Paul Scharner

Personal information
- Full name: Paul Pius Scharner
- Date of birth: 14 March 2008 (age 18)
- Place of birth: Wigan, England
- Height: 6 ft 4 in (1.93 m)
- Position: Goalkeeper

Team information
- Current team: Floridsdorfer AC
- Number: 1

Youth career
- 2014–2017: SV Wienerwald
- 2017–2019: FK Hagenbrunn
- 2019: SCU Kilb
- 2019–2021: SVg Purgstall
- 2021–2026: SKN St. Pölten

Senior career*
- Years: Team / Apps / (Gls)
- 2026: SKN St. Pölten / 0 / (0)
- 2026–: Floridsdorfer AC / 5 / (0)

International career^{‡}
- 2022: Austria U15 / 1 / (0)
- 2024: Austria U16 / 2 / (0)
- 2024–2025: Austria U17 / 6 / (0)
- 2026: Austria U18 / 1 / (0)
- 2026–: Austria U19 / 1 / (0)

Medal record
Men's football
Representing Austria
FIFA U-17 World Cup
| Runner-up | 2025 Qatar |  |

= Paul Scharner (footballer, born 2008) =

English-born Austrian footballer (born 2008)
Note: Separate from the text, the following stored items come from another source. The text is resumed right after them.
-- pv_equiv track=rewrite | github.com/eastonYi/end-to-end_asr_pytorch | src/utils/utils.py | ids2str
-- ===== SOURCE A (Python) =====
-- def ids2str(hyps_ints, idx2token):
--     list_res = []
--     hyp = ''
--     for hyp_ints, length in zip(*hyps_ints):
--         for idx in hyp_ints[:length]:
--             hyp += idx2token[idx]
--         list_res.append(hyp)
--
--     return list_res
-- ===== SOURCE B (Python) =====
-- def ids2str(hyps_ints, idx2token):
--     # two-pass: per-sequence token strings first, then join prefixes
--     strs = [''.join(idx2token[idx] for idx in h[:l]) for h, l in zip(*hyps_ints)]
--     return [''.join(strs[:i + 1]) for i in range(len(strs))]
-- ===== Notes on version B (the rewrite author's own statement) =====
-- stated objective: alternative
-- what changed: Replaces A's single threaded never-reset string accumulator with a two-pass decomposition: first a list of each sequence's own token string, then the cumulative outputs as joins of the prefixes of that list.
import Mathlib
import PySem

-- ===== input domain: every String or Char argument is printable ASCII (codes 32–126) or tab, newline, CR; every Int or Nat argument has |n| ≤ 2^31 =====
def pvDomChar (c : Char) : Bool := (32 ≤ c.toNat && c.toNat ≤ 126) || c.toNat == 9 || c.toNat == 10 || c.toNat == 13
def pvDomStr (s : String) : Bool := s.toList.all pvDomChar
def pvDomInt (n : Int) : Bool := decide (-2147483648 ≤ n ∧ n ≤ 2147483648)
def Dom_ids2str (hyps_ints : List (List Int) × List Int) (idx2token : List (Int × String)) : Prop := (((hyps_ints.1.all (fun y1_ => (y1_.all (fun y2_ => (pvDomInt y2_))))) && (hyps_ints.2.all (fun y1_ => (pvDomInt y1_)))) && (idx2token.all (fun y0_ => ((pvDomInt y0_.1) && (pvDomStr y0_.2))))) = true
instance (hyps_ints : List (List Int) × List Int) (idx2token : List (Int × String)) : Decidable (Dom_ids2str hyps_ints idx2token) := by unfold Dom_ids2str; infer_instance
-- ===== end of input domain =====

-- B replaces A's single never-reset accumulator loop with a two-pass decomposition
-- (per-sequence strings, then prefix joins); same cost, clearer structure (objective: alternative).

-- dict lookup idx2token[idx] (first match); both programs perform the same lookup
def pvTok (idx2token : List (Int × String)) (idx : Int) : String :=
  (idx2token.lookup idx).getD ""

-- ===== PORT A =====
def ids2str (hyps_ints : List (List Int) × List Int) (idx2token : List (Int × String)) : List String :=
  ((List.zip hyps_ints.1 hyps_ints.2).foldl
    (fun (st : List String × String) p =>
      let hyp := (PySem.List.slice p.1 none (some p.2)).foldl
        (fun s idx => s ++ pvTok idx2token idx) st.2
      (st.1 ++ [hyp], hyp))
    ([], "")).1

-- ===== PORT B =====
def ids2str_alt (hyps_ints : List (List Int) × List Int) (idx2token : List (Int × String)) : List String :=
  let strs := (List.zip hyps_ints.1 hyps_ints.2).map
    (fun p => PySem.Str.join "" ((PySem.List.slice p.1 none (some p.2)).map (pvTok idx2token)))
  (PySem.List.pyRange 0 strs.length 1).map
    (fun i => PySem.Str.join "" (PySem.List.slice strs none (some (i + 1))))

-- ===== PRECONDITION & SPEC =====
-- A raises KeyError when a used token id is missing from idx2token; Pre_ excludes exactly that.
def Pre_ids2str (hyps_ints : List (List Int) × List Int) (idx2token : List (Int × String)) : Prop :=
  ∀ p ∈ List.zip hyps_ints.1 hyps_ints.2,
    ∀ idx ∈ PySem.List.slice p.1 none (some p.2), (idx2token.lookup idx).isSome = true
instance (hyps_ints : List (List Int) × List Int) (idx2token : List (Int × String)) : Decidable (Pre_ids2str hyps_ints idx2token) := by unfold Pre_ids2str; infer_instance

def pvWitness_ids2str : (List (List Int) × List Int) × (List (Int × String)) :=
  (([[0, 1], [1]], [2, 1]), [(0, "a"), (1, "b")])

def Spec_ids2str (hyps_ints : List (List Int) × List Int) (idx2token : List (Int × String)) (out : List String) : Prop := out = ids2str_alt hyps_ints idx2token
instance (hyps_ints : List (List Int) × List Int) (idx2token : List (Int × String)) (out : List String) : Decidable (Spec_ids2str hyps_ints idx2token out) := by unfold Spec_ids2str; infer_instance

-- ===== CLAIM (what is proved, stated in full; the proofs are below) =====
def Claim_equal_ids2str : Prop := ∀ (hyps_ints : List (List Int) × List Int) (idx2token : List (Int × String)), Dom_ids2str hyps_ints idx2token → Pre_ids2str hyps_ints idx2token → Spec_ids2str hyps_ints idx2token (ids2str hyps_ints idx2token)

-- ===== LEMMAS AND PROOFS =====

-- prefix accumulation: the list of running concatenations starting from acc
def pacc (acc : String) : List String → List String
  | [] => []
  | s :: r => (acc ++ s) :: pacc (acc ++ s) r

theorem join0_nil : PySem.Str.join "" [] = "" := rfl

theorem join0_cons (s : String) (r : List String) :
    PySem.Str.join "" (s :: r) = s ++ PySem.Str.join "" r := by
  apply String.toList_inj.mp
  cases r with
  | nil => simp [PySem.Str.toList_join, PySem.Chars.join, List.intercalate]
  | cons b t => simp [PySem.Str.toList_join, PySem.Chars.join_cons_cons]

theorem foldl_append_join (t : Int → String) :
    ∀ (xs : List Int) (acc : String),
      xs.foldl (fun s i => s ++ t i) acc = acc ++ PySem.Str.join "" (xs.map t) := by
  intro xs
  induction xs with
  | nil => intro acc; simp [join0_nil]
  | cons x xs ih =>
    intro acc
    simp only [List.foldl_cons, List.map_cons, join0_cons, ih, String.append_assoc]

theorem A_fold (g : List Int × Int → String)
    (f : List String × String → List Int × Int → List String × String)
    (hf : ∀ st p, f st p = (st.1 ++ [st.2 ++ g p], st.2 ++ g p)) :
    ∀ (l : List (List Int × Int)) (res : List String) (acc : String),
      l.foldl f (res, acc) = (res ++ pacc acc (l.map g),
        (l.map g).foldl (· ++ ·) acc) := by
  intro l
  induction l with
  | nil => intro res acc; simp [pacc]
  | cons p l ih =>
    intro res acc
    simp only [List.foldl_cons, List.map_cons, hf, pacc, ih]
    simp

theorem B_prefix :
    ∀ (strs : List String) (acc : String),
      (List.range strs.length).map (fun i => acc ++ PySem.Str.join "" (strs.take (i + 1)))
        = pacc acc strs := by
  intro strs
  induction strs with
  | nil => intro acc; simp [pacc]
  | cons s r ih =>
    intro acc
    simp only [List.length_cons, List.range_succ_eq_map, List.map_cons, List.map_map, pacc]
    congr 1
    · simp [join0_cons, join0_nil]
    · rw [← ih (acc ++ s)]
      apply List.map_congr_left
      intro k _
      simp only [Function.comp]
      rw [List.take_succ_cons, join0_cons, String.append_assoc]

theorem B_eq (strs : List String) :
    (PySem.List.pyRange 0 strs.length 1).map
      (fun i => PySem.Str.join "" (PySem.List.slice strs none (some (i + 1))))
      = pacc "" strs := by
  rw [PySem.List.pyRange_one, List.map_map, ← B_prefix strs ""]
  have hlen : (((strs.length : Int) - 0).toNat) = strs.length := by omega
  rw [hlen]
  apply List.map_congr_left
  intro k hk
  simp only [Function.comp, zero_add]
  have hcast : ((k : Int) + 1) = ((k + 1 : Nat) : Int) := by push_cast; ring
  rw [hcast, PySem.List.slice_to_natCast]
  simp

-- ===== VERDICT (by name: the statement is the Claim_ definition above) =====
theorem ids2str_spec : Claim_equal_ids2str := by
  intro hyps_ints idx2token _ _
  unfold Spec_ids2str ids2str ids2str_alt
  rw [A_fold (fun p => PySem.Str.join "" ((PySem.List.slice p.1 none (some p.2)).map (pvTok idx2token)))
      _ (fun st p => by simp only [foldl_append_join]) _ [] ""]
  rw [B_eq]
  simp
theorem mlen_le (r : List Char) (rs : List (List Char)) :
    mlen (r :: rs) ≤ r.length ∧ ∀ q ∈ rs, mlen (r :: rs) ≤ q.length := by
  rw [mlen_cons]
  refine ⟨(PySem.List.foldl_min_le _ _).1, fun q hq => ?_⟩
  exact (PySem.List.foldl_min_le (rs.map List.length) r.length).2 q.length (List.mem_map_of_mem hq)

theorem foldl_min_sub_one (ls : List (List Char)) (a : Nat) :
    ls.foldl (fun acc q => min acc (q.length - 1)) (a - 1) = (ls.foldl (fun acc q => min acc q.length) a) - 1 := by
  induction ls generalizing a with
  | nil => rfl
  | cons x t ih => simp [List.foldl_cons, ← ih, Nat.sub_min_sub_right]

theorem mlen_tails (r : List Char) (rs : List (List Char)) :
    mlen ((r :: rs).map List.tail) = mlen (r :: rs) - 1 := by
  show (rs.map List.tail).foldl (fun a q => min a q.length) r.tail.length = _
  rw [List.foldl_map]
  simp only [List.length_tail]
  exact foldl_min_sub_one rs r.length

theorem mlen_pos_of_all (r : List Char) (rs : List (List Char))
    (h : (r :: rs).all (fun l => !l.isEmpty) = true) : 0 < mlen (r :: rs) := by
  rw [mlen_cons]
  simp only [List.all_cons, Bool.and_eq_true, List.all_eq_true] at h
  rcases (PySem.List.foldl_min_mem (rs.map List.length) r.length) with he | hm
  · rw [he]; cases r with
    | nil => simp at h
    | cons a t => simp
  · rcases List.mem_map.mp hm with ⟨q, hq, hlen⟩
    have := h.2 q hq
    rw [← hlen]
    cases q with
    | nil => simp at this
    | cons a t => simp

theorem mlen_zero_of_not_all (r : List Char) (rs : List (List Char))
    (h : ¬ (r :: rs).all (fun l => !l.isEmpty) = true) : mlen (r :: rs) = 0 := by
  simp only [List.all_cons, Bool.and_eq_true, List.all_eq_true, not_and_or, not_forall] at h
  rcases h with h | h
  · have : r = [] := by cases r <;> simp_all
    subst this
    exact Nat.eq_zero_of_le_zero (mlen_le [] rs).1
  · rcases h with ⟨q, hq, hne⟩
    have : q = [] := by cases q <;> simp_all
    subst this
    exact Nat.eq_zero_of_le_zero ((mlen_le r rs).2 [] (by simpa using hq))

-- zip(*rows) is the list of the first mlen columns
theorem pyZipStar_eq (rows : List (List Char)) :
    pyZipStar rows = (List.range (mlen rows)).map (fun i => rows.map (fun r => r.getD i ' ')) := by
  induction rows using pyZipStar.induct with
  | case1 => simp [pyZipStar, mlen]
  | case2 r rs h ih =>
    rw [pyZipStar, if_pos h, ih, mlen_tails]
    have hpos := mlen_pos_of_all r rs h
    obtain ⟨m, hm⟩ : ∃ m, mlen (r :: rs) = m + 1 := ⟨mlen (r :: rs) - 1, by omega⟩
    rw [hm]
    simp only [Nat.add_sub_cancel, List.range_succ_eq_map, List.map_cons, List.map_map]
    congr 1
    · simp [List.head?_eq_getElem?]
    · apply List.map_congr_left
      intro i _
      simp [Function.comp]
  | case3 r rs h =>
    rw [pyZipStar, if_neg h, mlen_zero_of_not_all r rs h]
    simp

theorem enumerate_map {α β : Type} (f : α → β) (l : List α) (s : Int) :
    PySem.List.enumerate (l.map f) s = (PySem.List.enumerate l s).map (fun p => (p.1, f p.2)) := by
  induction l generalizing s with
  | nil => simp [PySem.List.enumerate_nil]
  | cons x t ih => simp [PySem.List.enumerate_cons, ih]

-- A's per-column value = forward last-'#' fold over the column
theorem aval_eq_foldl (col : List Char) :
    (if '#' ∈ col then (col.length : Int) - (((PySem.List.index? col.reverse '#').getD 0 : Nat) : Int) - 1 else 0)
    = (PySem.List.enumerate col 0).foldl (fun a jc => if jc.2 = '#' then jc.1 else a) 0 := by
  induction col using List.reverseRecOn with
  | nil => simp
  | append_singleton t c ih =>
    rw [PySem.List.enumerate_append, List.foldl_append]
    simp only [PySem.List.enumerate_nil, PySem.List.enumerate_cons, List.foldl_cons, List.foldl_nil]
    by_cases hc : c = '#'
    · subst hc
      rw [List.reverse_append]
      simp
    · rw [List.reverse_append]
      simp only [List.reverse_singleton, List.singleton_append]
      rw [PySem.List.index?_cons_of_ne t.reverse hc]
      by_cases hm : '#' ∈ t
      · have : '#' ∈ t.reverse := by simpa using hm
        rcases Option.isSome_iff_exists.mp ((PySem.List.index?_isSome_iff t.reverse '#').2 this) with ⟨k, hk⟩
        have hmem : '#' ∈ t ++ [c] := by simp [hm]
        rw [hk] at ih ⊢
        simp only [if_pos hm] at ih
        simp [hmem, hc, ← ih]
      · have hmem : ¬ '#' ∈ t ++ [c] := by
          simp [hm]
          exact fun h => hc h.symm
        have : ¬ '#' ∈ t.reverse := by simpa using hm
        simp only [if_neg hm] at ih
        simp [hmem, hc, ← ih]
lemma innB_getD (xs : List Int) (i : Nat) (L : List Nat) (den : List Int)
    (hi : i < den.length) (hL : ∀ j ∈ L, j < den.length ∧ j ≠ i) (hnd : L.Nodup) (t : Nat) :
    (innB xs i den L).getD t 1 =
      if t = i then den.getD i 1 * (L.map (fun j => xs.getD i 0 - xs.getD j 0)).prod
      else if t ∈ L then den.getD t 1 * (-(xs.getD i 0 - xs.getD t 0))
      else den.getD t 1 := by
  induction L generalizing den with
  | nil =>
    by_cases ht : t = i
    · subst ht; simp [innB]
    · simp [innB, ht]
  | cons j L ih =>
    obtain ⟨hjlen, hji⟩ := hL j (List.mem_cons_self ..)
    have hnd' : L.Nodup := hnd.of_cons
    have hjL : j ∉ L := by simp [List.nodup_cons] at hnd; exact hnd.1
    rw [innB_cons]
    set v := xs.getD i 0 - xs.getD j 0 with hv
    have hstep : stepB xs i den j =
        (den.set i (den.getD i 1 * v)).set j
          (((den.set i (den.getD i 1 * v)).getD j 1) * (-v)) := rfl
    set den1 := den.set i (den.getD i 1 * v) with hden1
    set den2 := den1.set j (den1.getD j 1 * (-v)) with hden2
    rw [hstep]
    have h2len : den2.length = den.length := by simp [hden2, hden1]
    have hi2 : i < den2.length := by omega
    have hL2 : ∀ a ∈ L, a < den2.length ∧ a ≠ i := fun a ha => by
      obtain ⟨h1, h2⟩ := hL a (List.mem_cons_of_mem _ ha); exact ⟨by omega, h2⟩
    rw [ih den2 hi2 hL2 hnd']
    have hd2i : den2.getD i 1 = den.getD i 1 * v := by
      rw [hden2, getD_set_ne _ _ _ _ hji.symm, hden1, getD_set_self _ _ _ hi]
    have hd2j : den2.getD j 1 = den.getD j 1 * (-v) := by
      rw [hden2, getD_set_self _ _ _ (by simp [hden1]; omega),
          hden1, getD_set_ne _ _ _ _ hji]
    have hd2o : ∀ s, s ≠ i → s ≠ j → den2.getD s 1 = den.getD s 1 := fun s h1 h2 => by
      rw [hden2, getD_set_ne _ _ _ _ h2, hden1, getD_set_ne _ _ _ _ h1]
    by_cases ht : t = i
    · subst ht; rw [if_pos rfl, if_pos rfl, hd2i, List.map_cons, List.prod_cons, mul_assoc]
    · rw [if_neg ht, if_neg ht]
      by_cases htj : t = j
      · subst htj
        rw [if_neg (by simpa using hjL), if_pos (List.mem_cons_self ..), hd2j]
      · rw [hd2o t ht htj]
        by_cases htL : t ∈ L
        · rw [if_pos htL, if_pos (List.mem_cons_of_mem _ htL)]
        · rw [if_neg htL, if_neg (by simp [htj, htL])]

-- the full-row product A multiplies into entry t
def rowA (xs : List Int) (t : Nat) : Int :=
  (((List.range xs.length).filter (fun j => j ≠ t)).map
    (fun j => xs.getD t 0 - xs.getD j 0)).prod

-- the factor B's outer iteration i contributes to entry t
def colB (xs : List Int) (i t : Nat) : Int :=
  if t = i then
    ((List.range' (i + 1) (xs.length - (i + 1))).map (fun j => xs.getD i 0 - xs.getD j 0)).prod
  else if i < t ∧ t < xs.length then -(xs.getD i 0 - xs.getD t 0)
  else 1

lemma outA_cons (xs : List Int) (i : Nat) (I : List Nat) (den : List Int) :
    outA xs den (i :: I) = outA xs (innA xs i den (List.range xs.length)) I := rfl

lemma outB_cons (xs : List Int) (i : Nat) (I : List Nat) (den : List Int) :
    outB xs den (i :: I) = outB xs (innB xs i den (List.range' (i + 1) (xs.length - (i + 1)))) I := rfl

lemma outA_length (xs : List Int) (I : List Nat) (den : List Int) :
    (outA xs den I).length = den.length := by
  induction I generalizing den with
  | nil => rfl
  | cons i I ih => rw [outA_cons, ih, innA_length]

lemma outB_length (xs : List Int) (I : List Nat) (den : List Int) :
    (outB xs den I).length = den.length := by
  induction I generalizing den with
  | nil => rfl
  | cons i I ih => rw [outB_cons, ih, innB_length]

lemma outA_getD (xs : List Int) (I : List Nat) (den : List Int)
    (hlen : den.length = xs.length) (hI : ∀ i ∈ I, i < xs.length) (hnd : I.Nodup) (t : Nat) :
    (outA xs den I).getD t 1 =
      if t ∈ I then den.getD t 1 * rowA xs t else den.getD t 1 := by
  induction I generalizing den with
  | nil => simp [outA]
  | cons i I ih =>
    have hi : i < xs.length := hI i (List.mem_cons_self ..)
    have hiI : i ∉ I := by simp [List.nodup_cons] at hnd; exact hnd.1
    rw [outA_cons]
    set den1 := innA xs i den (List.range xs.length) with hden1
    have h1len : den1.length = xs.length := by rw [hden1, innA_length, hlen]
    rw [ih den1 h1len (fun a ha => hI a (List.mem_cons_of_mem _ ha)) hnd.of_cons]
    have hrow : ∀ s, den1.getD s 1 =
        if s = i then den.getD i 1 * rowA xs i else den.getD s 1 := fun s => by
      rw [hden1, innA_getD xs i _ den (by omega) s]; rfl
    by_cases ht : t = i
    · subst ht
      rw [if_neg hiI, if_pos (List.mem_cons_self ..), hrow t, if_pos rfl]
    · rw [hrow t, if_neg ht]
      by_cases htI : t ∈ I
      · rw [if_pos htI, if_pos (List.mem_cons_of_mem _ htI)]
      · rw [if_neg htI, if_neg (by simp [ht, htI])]

lemma outB_getD (xs : List Int) (I : List Nat) (den : List Int)
    (hlen : den.length = xs.length) (hI : ∀ i ∈ I, i < xs.length) (t : Nat) :
    (outB xs den I).getD t 1 = den.getD t 1 * (I.map (fun i => colB xs i t)).prod := by
  induction I generalizing den with
  | nil => simp [outB]
  | cons i I ih =>
    have hi : i < xs.length := hI i (List.mem_cons_self ..)
    rw [outB_cons]
    set L := List.range' (i + 1) (xs.length - (i + 1)) with hLdef
    set den1 := innB xs i den L with hden1
    have h1len : den1.length = xs.length := by rw [hden1, innB_length, hlen]
    rw [ih den1 h1len (fun a ha => hI a (List.mem_cons_of_mem _ ha))]
    have hmem : ∀ j, j ∈ L ↔ i < j ∧ j < xs.length := fun j => by
      rw [hLdef, List.mem_range'_1]; omega
    have hstep : den1.getD t 1 = den.getD t 1 * colB xs i t := by
      rw [hden1, innB_getD xs i L den (by rw [hlen]; exact hi)
        (fun j hj => by
          obtain ⟨ha, hb⟩ := (hmem j).1 hj
          exact ⟨by rw [hlen]; exact hb, by omega⟩)
        (by rw [hLdef]; exact List.nodup_range' ..) t]
      unfold colB
      by_cases ht : t = i
      · subst ht; rw [if_pos rfl, if_pos rfl, hLdef]
      · rw [if_neg ht, if_neg ht]
        by_cases htL : t ∈ L
        · rw [if_pos htL, if_pos ((hmem t).1 htL)]
        · rw [if_neg htL, if_neg (fun h => htL ((hmem t).2 h)), mul_one]
    rw [List.map_cons, List.prod_cons, hstep, mul_assoc]

-- key arithmetic fact: the row product equals the product of B's per-iteration factors
lemma rowA_eq_colB_prod (xs : List Int) (t : Nat) (ht : t < xs.length) :
    rowA xs t = ((List.range xs.length).map (fun i => colB xs i t)).prod := by
  have hsplit : List.range xs.length =
      List.range' 0 t ++ t :: List.range' (t + 1) (xs.length - (t + 1)) := by
    calc List.range xs.length = List.range' 0 xs.length := List.range_eq_range'
      _ = List.range' 0 (t + (xs.length - t)) := by rw [show t + (xs.length - t) = xs.length from by omega]
      _ = List.range' 0 t ++ List.range' (0 + 1 * t) (xs.length - t) := List.range'_append.symm
      _ = List.range' 0 t ++ t :: List.range' (t + 1) (xs.length - (t + 1)) := by
          rw [show xs.length - t = (xs.length - (t + 1)) + 1 from by omega, List.range'_succ]
          norm_num
  have hfilter1 : (List.range' 0 t).filter (fun j => j ≠ t) = List.range' 0 t := by
    rw [List.filter_eq_self]
    intro a ha
    have h := List.mem_range'_1.1 ha
    simp only [ne_eq, decide_eq_true_eq]
    omega
  have hfilter2 : (List.range' (t + 1) (xs.length - (t + 1))).filter (fun j => j ≠ t) =
      List.range' (t + 1) (xs.length - (t + 1)) := by
    rw [List.filter_eq_self]
    intro a ha
    have h := List.mem_range'_1.1 ha
    simp only [ne_eq, decide_eq_true_eq]
    omega
  have hfilter3 : (t :: List.range' (t + 1) (xs.length - (t + 1))).filter (fun j => j ≠ t) =
      List.range' (t + 1) (xs.length - (t + 1)) := by
    rw [List.filter_cons, if_neg (by simp)]
    exact hfilter2
  unfold rowA
  rw [hsplit, List.filter_append, hfilter1, hfilter3, List.map_append, List.prod_append,
    List.map_append, List.prod_append, List.map_cons, List.prod_cons]
  have h1 : (List.range' 0 t).map (fun i => colB xs i t) =
      (List.range' 0 t).map (fun j => xs.getD t 0 - xs.getD j 0) := by
    apply List.map_congr_left
    intro i hi
    have h := List.mem_range'_1.1 hi
    simp only [zero_add] at h
    unfold colB
    rw [if_neg (by omega), if_pos ⟨by omega, ht⟩, neg_sub]
  have h2 : ((List.range' (t + 1) (xs.length - (t + 1))).map (fun i => colB xs i t)).prod = 1 := by
    apply List.prod_eq_one
    intro x hx
    simp only [List.mem_map] at hx
    obtain ⟨i, hi, rfl⟩ := hx
    have h := List.mem_range'_1.1 hi
    unfold colB
    rw [if_neg (by omega), if_neg (fun h' => absurd h'.1 (by omega))]
  have h3 : colB xs t t =
      ((List.range' (t + 1) (xs.length - (t + 1))).map (fun j => xs.getD t 0 - xs.getD j 0)).prod := by
    unfold colB
    rw [if_pos rfl]
  rw [h1, h2, h3, mul_one]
Paul Pius Scharner (born 14 March 2008) is a professional footballer who plays as a goalkeeper for 2. Liga club Floridsdorfer AC. Born in England, he represents Austria at youth level.

== Early life ==
Scharner was born on 14 March 2008 in Wigan, England, to former Austria international footballer Paul Scharner, who was playing for Wigan Athletic at the time.

==Club career==
Scharner began his career at SV Wienerwald. He moved to FK Hagenbrunn for the 2017–18 season. In February 2019, he joined SCU Kilb. He joined SVg Purgstall for the 2019–20 season. For the 2021–22 season, he moved to AKA St. Pölten, where he progressed through all the age groups.

In January 2026, he joined second-division side SKN St. Pölten on loan. Although he was part of the professional squad at SKN, he only made appearances for the fourth-tier amateur side.

For the 2026–27 season, Scharner made a permanent move to second-division side Floridsdorfer AC, where he was offered a contract running until 2029. He made his 2. Liga debut in July 2026, when he was in the starting line-up against St. Pölten on the first matchday of that season.

==International career==
An Austrian international at youth level from the U-15s onwards, Paul Scharner was called up to the Austrian U-17 squad to take part in the 2025 FIFA U-17 World Cup, which takes place in November 2025. Although he was a substitute during the tournament, he started in the final group match against New Zealand, which his team won 4–1.

Austria won 2–0 in the semi-final against Italy, featuring Samuele Inacio and Thomas Campaniello. Despite losing in the final to the reigning 2025 UEFA European U-17 Championship — the Portuguese side featuring Mateus Mide and Mauro Furtado — the Austrians’ run to their first-ever final was hailed as a remarkable achievement, given that they had never previously won a match in their two previous U-17 World Cup appearances.